**** Source data ****

theorem mem_nextMoves (grid : List (List Int)) (p : Int × Int) (V : PySem.Set (Int × Int)) (q : Int × Int) :
    q ∈ nextMoves p grid V ↔ (q ∈ nbrs p ∧ Adm grid q ∧ q ∉ V) := by
  rw [nextMoves]
  rw [mem_foldl_append_if (P := fun d : Int × Int => 0 ≤ p.1 + d.1 ∧ p.1 + d.1 < (grid.length : Int) ∧
      0 ≤ p.2 + d.2 ∧ p.2 + d.2 < ((grid.getD 0 []).length : Int) ∧
      (grid.getD (p.1 + d.1).toNat []).getD (p.2 + d.2).toNat 0 = 1 ∧ (p.1 + d.1, p.2 + d.2) ∉ V)
    (f := fun d : Int × Int => (p.1 + d.1, p.2 + d.2))]
  have hPA : ∀ d : Int × Int, (0 ≤ p.1 + d.1 ∧ p.1 + d.1 < (grid.length : Int) ∧
      0 ≤ p.2 + d.2 ∧ p.2 + d.2 < ((grid.getD 0 []).length : Int) ∧
      (grid.getD (p.1 + d.1).toNat []).getD (p.2 + d.2).toNat 0 = 1 ∧ (p.1 + d.1, p.2 + d.2) ∉ V) ↔
      (Adm grid (p.1 + d.1, p.2 + d.2) ∧ (p.1 + d.1, p.2 + d.2) ∉ V) := by
    intro d; rw [Adm]; tauto
  simp only [hPA]
  have hmap : ([(-1, 0), (1, 0), (0, -1), (0, 1)] : List (Int × Int)).map
      (fun d : Int × Int => (p.1 + d.1, p.2 + d.2)) = nbrs p := by
    simp [nbrs, Prod.ext_iff]; omega
  constructor
  · rintro (h | ⟨d, hd, ⟨hAdm, hV⟩, rfl⟩)
    · simp at h
    · refine ⟨?_, hAdm, hV⟩
      rw [← hmap]
      exact List.mem_map_of_mem hd
  · rintro ⟨hn, hA, hV⟩
    right
    rw [← hmap] at hn
    obtain ⟨d, hd, rfl⟩ := List.mem_map.mp hn
    exact ⟨d, hd, ⟨hA, hV⟩, rfl⟩

def allCells (grid : List (List Int)) : List (Int × Int) :=
  (PySem.List.pyRange 0 (grid.length : Int) 1).flatMap
    (fun i => (PySem.List.pyRange 0 ((grid.getD 0 []).length : Int) 1).map (fun j => (i, j)))

def Fcnt (grid : List (List Int)) (V : List (Int × Int)) : Nat :=
  (allCells grid).countP (fun p => admB grid p && !(decide (p ∈ V)))

theorem countP_lt_countP {α : Type} (l : List α) (p q : α → Bool) (h : ∀ a ∈ l, p a → q a)
    (a : α) (ha : a ∈ l) (hq : q a = true) (hp : p a = false) : l.countP p < l.countP q := by
  induction l with
  | nil => simp at ha
  | cons x xs ih =>
    have hx1 : xs.countP p ≤ xs.countP q := List.countP_mono_left (fun b hb => h b (List.mem_cons_of_mem _ hb))
    rcases List.mem_cons.mp ha with heq | ha
    · subst heq
      simp [hp, hq]; omega
    · have h1 := ih (fun b hb => h b (List.mem_cons_of_mem _ hb)) ha
      have h2 : (if p x then 1 else 0) ≤ (if q x then 1 else 0) := by
        by_cases hx : p x = true
        · simp [hx, h x (List.mem_cons_self) hx]
        · simp at hx; simp [hx]
      simp [List.countP_cons]; omega

theorem mem_allCells_of_adm {grid : List (List Int)} {x : Int × Int} (h : Adm grid x) : x ∈ allCells grid := by
  obtain ⟨h1, h2, h3, h4, _⟩ := h
  rw [allCells]
  refine List.mem_flatMap.mpr ⟨x.1, PySem.List.mem_pyRange_one.mpr ⟨h1, h2⟩, ?_⟩
  refine List.mem_map.mpr ⟨x.2, PySem.List.mem_pyRange_one.mpr ⟨h3, h4⟩, ?_⟩
  rfl

theorem Fcnt_le_of_subset (grid : List (List Int)) {V W : List (Int × Int)} (h : ∀ x ∈ V, x ∈ W) :
    Fcnt grid W ≤ Fcnt grid V := by
  apply List.countP_mono_left
  intro a _ ha
  simp only [Bool.and_eq_true, Bool.not_eq_eq_eq_not, Bool.not_true,
    decide_eq_false_iff_not] at ha ⊢
  exact ⟨ha.1, fun hmem => ha.2 (h a hmem)⟩

theorem Fcnt_lt_of_ssubset (grid : List (List Int)) {V W : List (Int × Int)} (h : ∀ x ∈ V, x ∈ W)
    {x : Int × Int} (hAdm : Adm grid x) (hxW : x ∈ W) (hxV : x ∉ V) : Fcnt grid W < Fcnt grid V := by
  refine countP_lt_countP _ _ _ ?_ x (mem_allCells_of_adm hAdm) ?_ ?_
  · intro a _ ha
    simp only [Bool.and_eq_true, Bool.not_eq_eq_eq_not, Bool.not_true,
      decide_eq_false_iff_not] at ha ⊢
    exact ⟨ha.1, fun hmem => ha.2 (h a hmem)⟩
  · simp [(admB_iff grid x).mpr hAdm, hxV]
  · simp [hxW]

theorem Fcnt_le_total (grid : List (List Int)) (V : List (Int × Int)) :
    Fcnt grid V ≤ grid.length * (grid.getD 0 []).length := by
  calc Fcnt grid V ≤ (allCells grid).length := List.countP_le_length
  _ = grid.length * (grid.getD 0 []).length := by
      simp [allCells, List.length_flatMap, PySem.List.length_pyRange_one]

theorem dfs_fold_true (grid : List (List Int)) (target : Int × Int) (fuel : Nat) (l : List (Int × Int)) :
    ∀ (st : Bool × PySem.Set (Int × Int)),
    (l.foldl (fun st m => if st.1 then st else dfsA grid target fuel m.1 m.2 st.2) st).1 = true →
    st.1 = true ∨ ∃ m ∈ l, ∃ W, (dfsA grid target fuel m.1 m.2 W).1 = true := by
  induction l with
  | nil => intro st h; exact Or.inl h
  | cons m ms ih =>
    intro st h
    simp only [List.foldl_cons] at h
    by_cases hst : st.1 = true
    · exact Or.inl hst
    · rw [if_neg hst] at h
      rcases ih _ h with htrue | ⟨m', hm', W, hW⟩
      · exact Or.inr ⟨m, List.mem_cons_self, st.2, htrue⟩
      · exact Or.inr ⟨m', List.mem_cons_of_mem _ hm', W, hW⟩

theorem dfs_sound (grid : List (List Int)) (target : Int × Int) :
    ∀ fuel (r c : Int) (V : PySem.Set (Int × Int)),
    (dfsA grid target fuel r c V).1 = true → ReachR grid (r, c) target := by
  intro fuel
  induction fuel with
  | zero => intro r c V h; simp [dfsA] at h
  | succ fuel ih =>
    intro r c V h
    rw [dfsA] at h
    by_cases htgt : (r, c) = target
    · exact htgt ▸ Relation.ReflTransGen.refl
    · rw [if_neg htgt] at h
      rcases dfs_fold_true grid target fuel _ _ h with h0 | ⟨m, hm, W, hW⟩
      · simp at h0
      · have hstep := (mem_nextMoves grid (r, c) _ m).mp hm
        have hreach : ReachR grid m target := by
          have := ih m.1 m.2 W hW
          rwa [Prod.mk.eta] at this
        exact Relation.ReflTransGen.head ⟨hstep.1, hstep.2.1⟩ hreach

def DfsSpec (grid : List (List Int)) (target : Int × Int) (fuel : Nat) : Prop :=
  ∀ (r c : Int) (V : PySem.Set (Int × Int)),
    Adm grid (r, c) → target ∉ V →
    2 * Fcnt grid V + (if (r, c) ∈ V then 1 else 0) + 1 ≤ fuel →
    (dfsA grid target fuel r c V).1 = false →
    (∀ x ∈ V, x ∈ (dfsA grid target fuel r c V).2) ∧
    (r, c) ∈ (dfsA grid target fuel r c V).2 ∧
    target ∉ (dfsA grid target fuel r c V).2 ∧
    (∀ x, (x = (r, c) ∨ (x ∈ (dfsA grid target fuel r c V).2 ∧ x ∉ V)) →
      ∀ y, StepR grid x y → y ∈ (dfsA grid target fuel r c V).2)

****

* **What is required**
Apply a filter to the listing above so that only lines with "hmem" are kept, and copy those lines.

* **Completed exercise**
  exact ⟨ha.1, fun hmem => ha.2 (h a hmem)⟩
    exact ⟨ha.1, fun hmem => ha.2 (h a hmem)⟩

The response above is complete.